Fio Invisível - Segundo Movimento

 O senhor que morava na curva do campo largo — aquele que tinha mais silêncios do que vizinhos — acordou certo dia com o som comprido do trem lá longe, atravessando a manhã como quem corta o tempo no meio. Era ferro com lata, e no ranger das rodas ele pressentiu um chamado, mas desses que não vêm com palavras, só com coceira na alma.

Levantou devagar, porque pressa não acorda a verdade, e preparou o café e a espera. O terreiro estava varrido, a casa em sossego, só ele e o cheiro de quem viria. Não sabia se era ele quem ia ou se era ela quem vinha, mas isso também não era coisa de saber com a cabeça — era saber de pele, de calo e reza.

Na varanda, onde o vento fazia curva, pensou: há tanto pra plantar ainda.
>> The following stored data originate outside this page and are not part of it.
-- pv_equiv track=rewrite | github.com/phasehq/cli | phase_cli/utils/secret_referencing.py | _find_env_key_case_insensitive
-- ===== SOURCE A (Python) =====
-- from typing import Dict, List, Tuple, Optional, Set
--
-- def _find_env_key_case_insensitive(secrets_dict: Dict[str, Dict[str, Dict[str, str]]], env_name: str) -> Optional[str]:
--     """Find the appropriate environment key in secrets_dict for the given env_name.
--
--     Tries exact match first, then case-insensitive exact match, and finally
--     falls back to partial, case-insensitive containment (both directions).
--     """
--     # Exact match
--     if env_name in secrets_dict:
--         return env_name
--
--     # Case-insensitive exact match
--     lower_to_actual = {k.lower(): k for k in secrets_dict.keys()}
--     candidate = lower_to_actual.get(env_name.lower())
--     if candidate:
--         return candidate
--
--     # Partial match (prefer shorter names to mimic existing selection heuristics)
--     env_lower = env_name.lower()
--     partials = [
--         k for k in secrets_dict.keys()
--         if env_lower in k.lower() or k.lower() in env_lower
--     ]
--     if partials:
--         return sorted(partials, key=lambda x: len(x))[0]
--
--     return None
-- ===== SOURCE B (Python) =====
-- from typing import Dict, Optional
--
-- def _find_env_key_case_insensitive(secrets_dict: Dict[str, Dict[str, Dict[str, str]]], env_name: str) -> Optional[str]:
--     """Single pass over the keys: exact membership check, then one loop that
--     tracks the last case-insensitive match and the first shortest partial match."""
--     if env_name in secrets_dict:
--         return env_name
--     env_lower = env_name.lower()
--     ci_match = None
--     best_partial = None
--     for k in secrets_dict:
--         kl = k.lower()
--         if kl == env_lower:
--             ci_match = k
--         if (env_lower in kl or kl in env_lower) and (
--             best_partial is None or len(k) < len(best_partial)
--         ):
--             best_partial = k
--     return ci_match if ci_match is not None else best_partial
-- ===== Notes on version B (the rewrite author's own statement) =====
-- stated objective: simpler
-- what changed: Replaced A's lower->actual dict build, list filter and length-sort passes by a single fold over the keys that tracks the last case-insensitive match and the first shortest partial match.
import Mathlib
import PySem

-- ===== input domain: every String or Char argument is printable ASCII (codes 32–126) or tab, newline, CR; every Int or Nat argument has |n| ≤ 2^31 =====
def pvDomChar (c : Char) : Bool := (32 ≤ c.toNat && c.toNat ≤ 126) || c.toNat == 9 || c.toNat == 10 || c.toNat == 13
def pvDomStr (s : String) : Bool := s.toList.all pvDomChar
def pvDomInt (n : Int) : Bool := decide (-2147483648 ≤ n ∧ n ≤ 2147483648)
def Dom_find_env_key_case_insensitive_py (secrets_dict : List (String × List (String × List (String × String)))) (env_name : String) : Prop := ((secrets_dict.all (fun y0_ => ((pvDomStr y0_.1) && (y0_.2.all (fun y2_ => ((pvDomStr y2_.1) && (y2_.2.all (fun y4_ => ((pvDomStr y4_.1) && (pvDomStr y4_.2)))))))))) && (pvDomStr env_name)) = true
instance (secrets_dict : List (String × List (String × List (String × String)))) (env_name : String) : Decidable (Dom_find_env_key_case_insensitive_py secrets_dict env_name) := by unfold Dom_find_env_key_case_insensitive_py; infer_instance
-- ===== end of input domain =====

-- B replaces A's intermediate dict + filter-and-sort passes by one fold over the keys
-- tracking the last case-insensitive match and the first shortest partial match (objective: simpler).

-- ===== PORT A =====
-- Python dict iteration visits each distinct key once, at its first position: dedup of the assoc-list keys.
def find_env_key_case_insensitive_py (secrets_dict : List (String × List (String × List (String × String)))) (env_name : String) : Option String :=
  let keys := PySem.List.dedup (secrets_dict.map (·.1))
  if env_name ∈ keys then some env_name
  else
    let lower_to_actual := PySem.Dict.ofList (keys.map (fun k => (PySem.Str.lower k, k)))
    let candidate := lower_to_actual.get? (PySem.Str.lower env_name)
    let env_lower := PySem.Str.lower env_name
    let partials := keys.filter (fun k =>
      PySem.Str.isIn env_lower (PySem.Str.lower k) || PySem.Str.isIn (PySem.Str.lower k) env_lower)
    let fallback :=
      match PySem.List.sorted partials (fun x => PySem.Str.len x) false with
      | [] => none
      | x :: _ => some x
    match candidate with
    | some c => if c == "" then fallback else some c   -- `if candidate:` — "" is falsy
    | none => fallback

-- ===== PORT B =====
def find_env_key_case_insensitive_py_alt (secrets_dict : List (String × List (String × List (String × String)))) (env_name : String) : Option String :=
  let keys := PySem.List.dedup (secrets_dict.map (·.1))
  if env_name ∈ keys then some env_name
  else
    let env_lower := PySem.Str.lower env_name
    let st := keys.foldl (fun (st : Option String × Option String) k =>
      let kl := PySem.Str.lower k
      let ci := if kl == env_lower then some k else st.1
      let best := if (PySem.Str.isIn env_lower kl || PySem.Str.isIn kl env_lower)
          && (match st.2 with | none => true | some b => decide (PySem.Str.len k < PySem.Str.len b))
        then some k else st.2
      (ci, best)) (none, none)
    match st.1 with
    | some c => some c
    | none => st.2

-- ===== PRECONDITION & SPEC =====
def Spec_find_env_key_case_insensitive_py (secrets_dict : List (String × List (String × List (String × String)))) (env_name : String) (out : Option String) : Prop := out = find_env_key_case_insensitive_py_alt secrets_dict env_name
instance (secrets_dict : List (String × List (String × List (String × String)))) (env_name : String) (out : Option String) : Decidable (Spec_find_env_key_case_insensitive_py secrets_dict env_name out) := by unfold Spec_find_env_key_case_insensitive_py; infer_instance

-- ===== CLAIM (what is proved, stated in full; the proofs are below) =====
def Claim_equal_find_env_key_case_insensitive_py : Prop := ∀ (secrets_dict : List (String × List (String × List (String × String)))) (env_name : String), Dom_find_env_key_case_insensitive_py secrets_dict env_name → Spec_find_env_key_case_insensitive_py secrets_dict env_name (find_env_key_case_insensitive_py secrets_dict env_name)

-- ===== LEMMAS AND PROOFS =====

-- get? after a left fold of inserts = last matching pair, else the base dict's value
theorem get?_foldl_insert (ps : List (String × String)) (d : PySem.Dict String String) (q : String) :
    (ps.foldl (fun acc p => acc.insert p.1 p.2) d).get? q
      = ps.foldl (fun acc p => if q = p.1 then some p.2 else acc) (d.get? q) := by
  induction ps generalizing d with
  | nil => rfl
  | cons p rest ih =>
      simp only [List.foldl_cons, ih, PySem.Dict.get?_insert]

-- head of a stable insertion sort = first minimal element (PySem.List.min?)
theorem head?_sorted_eq_min? (xs : List String) (key : String → Int) :
    (PySem.List.sorted xs key false).head? = PySem.List.min? xs key := by
  induction xs using List.reverseRecOn with
  | nil => rfl
  | append_singleton ys x ih =>
      rw [PySem.List.sorted_eq_foldl_insertBy] at *
      rw [List.foldl_append, List.foldl_cons, List.foldl_nil]
      unfold PySem.List.min?
      rw [List.foldl_append, List.foldl_cons, List.foldl_nil]
      unfold PySem.List.min? at ih
      rcases h : List.foldl (fun acc x => PySem.List.insertBy (fun a b => decide (key a < key b)) x acc) [] ys with _ | ⟨y, t⟩
      · rw [h] at ih
        simp only [List.head?] at ih
        rw [← ih]
        rfl
      · rw [h] at ih
        simp only [List.head?] at ih
        rw [← ih]
        simp only [PySem.List.insertBy]
        split <;> simp_all

-- the B fold computes (last ci match, first-min partial) componentwise
theorem foldl_pair_split (ks : List String) (el : String) (c0 b0 : Option String) :
    ks.foldl (fun (st : Option String × Option String) k =>
      let kl := PySem.Str.lower k
      let ci := if kl == el then some k else st.1
      let best := if (PySem.Str.isIn el kl || PySem.Str.isIn kl el)
          && (match st.2 with | none => true | some b => decide (PySem.Str.len k < PySem.Str.len b))
        then some k else st.2
      (ci, best)) (c0, b0)
    = (ks.foldl (fun acc k => if PySem.Str.lower k == el then some k else acc) c0,
       (ks.filter (fun k => PySem.Str.isIn el (PySem.Str.lower k) || PySem.Str.isIn (PySem.Str.lower k) el)).foldl
         (fun acc k => match acc with
           | none => some k
           | some m => if PySem.Str.len k < PySem.Str.len m then some k else some m) b0) := by
  induction ks generalizing c0 b0 with
  | nil => rfl
  | cons k rest ih =>
      simp only [List.foldl_cons, List.filter_cons]
      rw [ih]
      rcases hp : (PySem.Str.isIn el (PySem.Str.lower k) || PySem.Str.isIn (PySem.Str.lower k) el) with _ | _
      · simp
      · rw [if_pos rfl, List.foldl_cons]
        congr 1
        cases b0 <;> simp

-- B's best-partial fold = min? of the filtered keys
theorem best_eq_min? (ps : List String) :
    ps.foldl (fun acc k => match acc with
      | none => some k
      | some m => if PySem.Str.len k < PySem.Str.len m then some k else some m) none
    = PySem.List.min? ps (fun x => PySem.Str.len x) := by
  simp only [PySem.List.min?]
  congr 1
  funext acc x
  cases acc <;> simp

theorem match_eq_head? (l : List String) :
    (match l with | [] => (none : Option String) | x :: _ => some x) = l.head? := by
  cases l <;> rfl

-- a ci result is a member of the keys with the right lowering
theorem ci_foldl_some (ks : List String) (el : String) (c0 : Option String) (c : String)
    (h : ks.foldl (fun acc k => if PySem.Str.lower k == el then some k else acc) c0 = some c) :
    (c ∈ ks ∧ PySem.Str.lower c = el) ∨ c0 = some c := by
  induction ks generalizing c0 with
  | nil => exact Or.inr h
  | cons k rest ih =>
      simp only [List.foldl_cons] at h
      rcases ih _ h with ⟨hm, hl⟩ | hc
      · exact Or.inl ⟨List.mem_cons_of_mem _ hm, hl⟩
      · by_cases hk : (PySem.Str.lower k == el) = true
        · rw [if_pos hk] at hc
          cases hc
          exact Or.inl ⟨List.mem_cons_self, by simpa using hk⟩
        · rw [if_neg hk] at hc
          exact Or.inr hc

theorem lower_eq_empty (s : String) (h : PySem.Str.lower s = "") : s = "" := by
  have : (PySem.Str.lower s).toList = [] := by rw [h]; rfl
  simp only [PySem.Str.lower, PySem.Chars.lower] at this
  rw [String.toList_ofList] at this
  have hs : s.toList = [] := by
    cases hx : s.toList with
    | nil => rfl
    | cons a t => rw [hx] at this; simp at this
  exact String.ext (by simp [hs])

-- ===== VERDICT (by name: the statement is the Claim_ definition above) =====
theorem find_env_key_case_insensitive_py_spec : Claim_equal_find_env_key_case_insensitive_py := by
  intro secrets_dict env_name _
  unfold Spec_find_env_key_case_insensitive_py
  unfold find_env_key_case_insensitive_py find_env_key_case_insensitive_py_alt
  simp only []
  set keys := PySem.List.dedup (secrets_dict.map (·.1)) with hkeys
  by_cases hmem : env_name ∈ keys
  · simp [hmem]
  · simp only [if_neg hmem]
    set el := PySem.Str.lower env_name with hel
    rw [foldl_pair_split]
    -- candidate = ci fold
    have hcand : (PySem.Dict.ofList (keys.map (fun k => (PySem.Str.lower k, k)))).get? el
        = keys.foldl (fun acc k => if PySem.Str.lower k == el then some k else acc) none := by
      show (PySem.Dict.empty.update _).get? el = _
      unfold PySem.Dict.update
      rw [get?_foldl_insert]
      rw [List.foldl_map]
      have : PySem.Dict.get? (PySem.Dict.empty) el = (none : Option String) := rfl
      rw [this]
      have hfun : (fun (acc : Option String) (k : String) => if el = PySem.Str.lower k then some k else acc)
          = (fun (acc : Option String) (k : String) => if PySem.Str.lower k == el then some k else acc) := by
        funext acc k
        simp only [beq_iff_eq]
        by_cases h : el = PySem.Str.lower k
        · simp [h]
        · rw [if_neg h, if_neg (fun hh => h hh.symm)]
      rw [hfun]
    -- fallback = min? fold
    have hfb : (match PySem.List.sorted (keys.filter (fun k =>
          PySem.Str.isIn el (PySem.Str.lower k) || PySem.Str.isIn (PySem.Str.lower k) el))
          (fun x => PySem.Str.len x) false with
        | [] => none | x :: _ => some x)
        = (keys.filter (fun k => PySem.Str.isIn el (PySem.Str.lower k) || PySem.Str.isIn (PySem.Str.lower k) el)).foldl
            (fun acc k => match acc with
              | none => some k
              | some m => if PySem.Str.len k < PySem.Str.len m then some k else some m) none := by
      rw [best_eq_min?, ← head?_sorted_eq_min?, ← match_eq_head?]
    rw [hcand, hfb]
    rcases hci : keys.foldl (fun acc k => if PySem.Str.lower k == el then some k else acc) none with _ | c
    · rfl
    · -- c cannot be "" : otherwise env_name = "" ∈ keys
      have hcne : (c == "") = false := by
        rcases ci_foldl_some keys el none c hci with ⟨hm, hl⟩ | h
        · apply beq_eq_false_iff_ne.mpr
          intro hc
          rw [hc] at hl
          have h0 : PySem.Str.lower env_name = "" := by rw [← hel, ← hl]; decide
          have hen : env_name = "" := lower_eq_empty env_name h0
          apply hmem
          rw [hen, ← hc]
          exact hm
        · cases h
      simp [hcne]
Lembrou-se de quando semeou esperança sozinho, só pra ver se Deus escutava semente. Agora, dizia pra si: planto com dois — e dois planta bonito.

O trem chegou sem pressa, cuspindo fumaça e destino. Ela desceu. E não se disse nada de princípio, pois o afeto quando é grande não cabe logo em palavra. Era uma mulher de alforge leve e olhar fundeiro, dessas que trazem os mapas guardados nos olhos. Ele ofereceu a casa — a porta sem tranca, o canto da rede, o banco da varanda onde o tempo senta pra conversar.

Ela disse "obrigada" com o corpo inteiro, entrou, e naquele instante ele soube que o amor não se explica nem se escolhe, mas se reconhece: como trilho reconhece trem, como rio reconhece pedra, como alma reconhece outra alma por dentro da poeira do mundo.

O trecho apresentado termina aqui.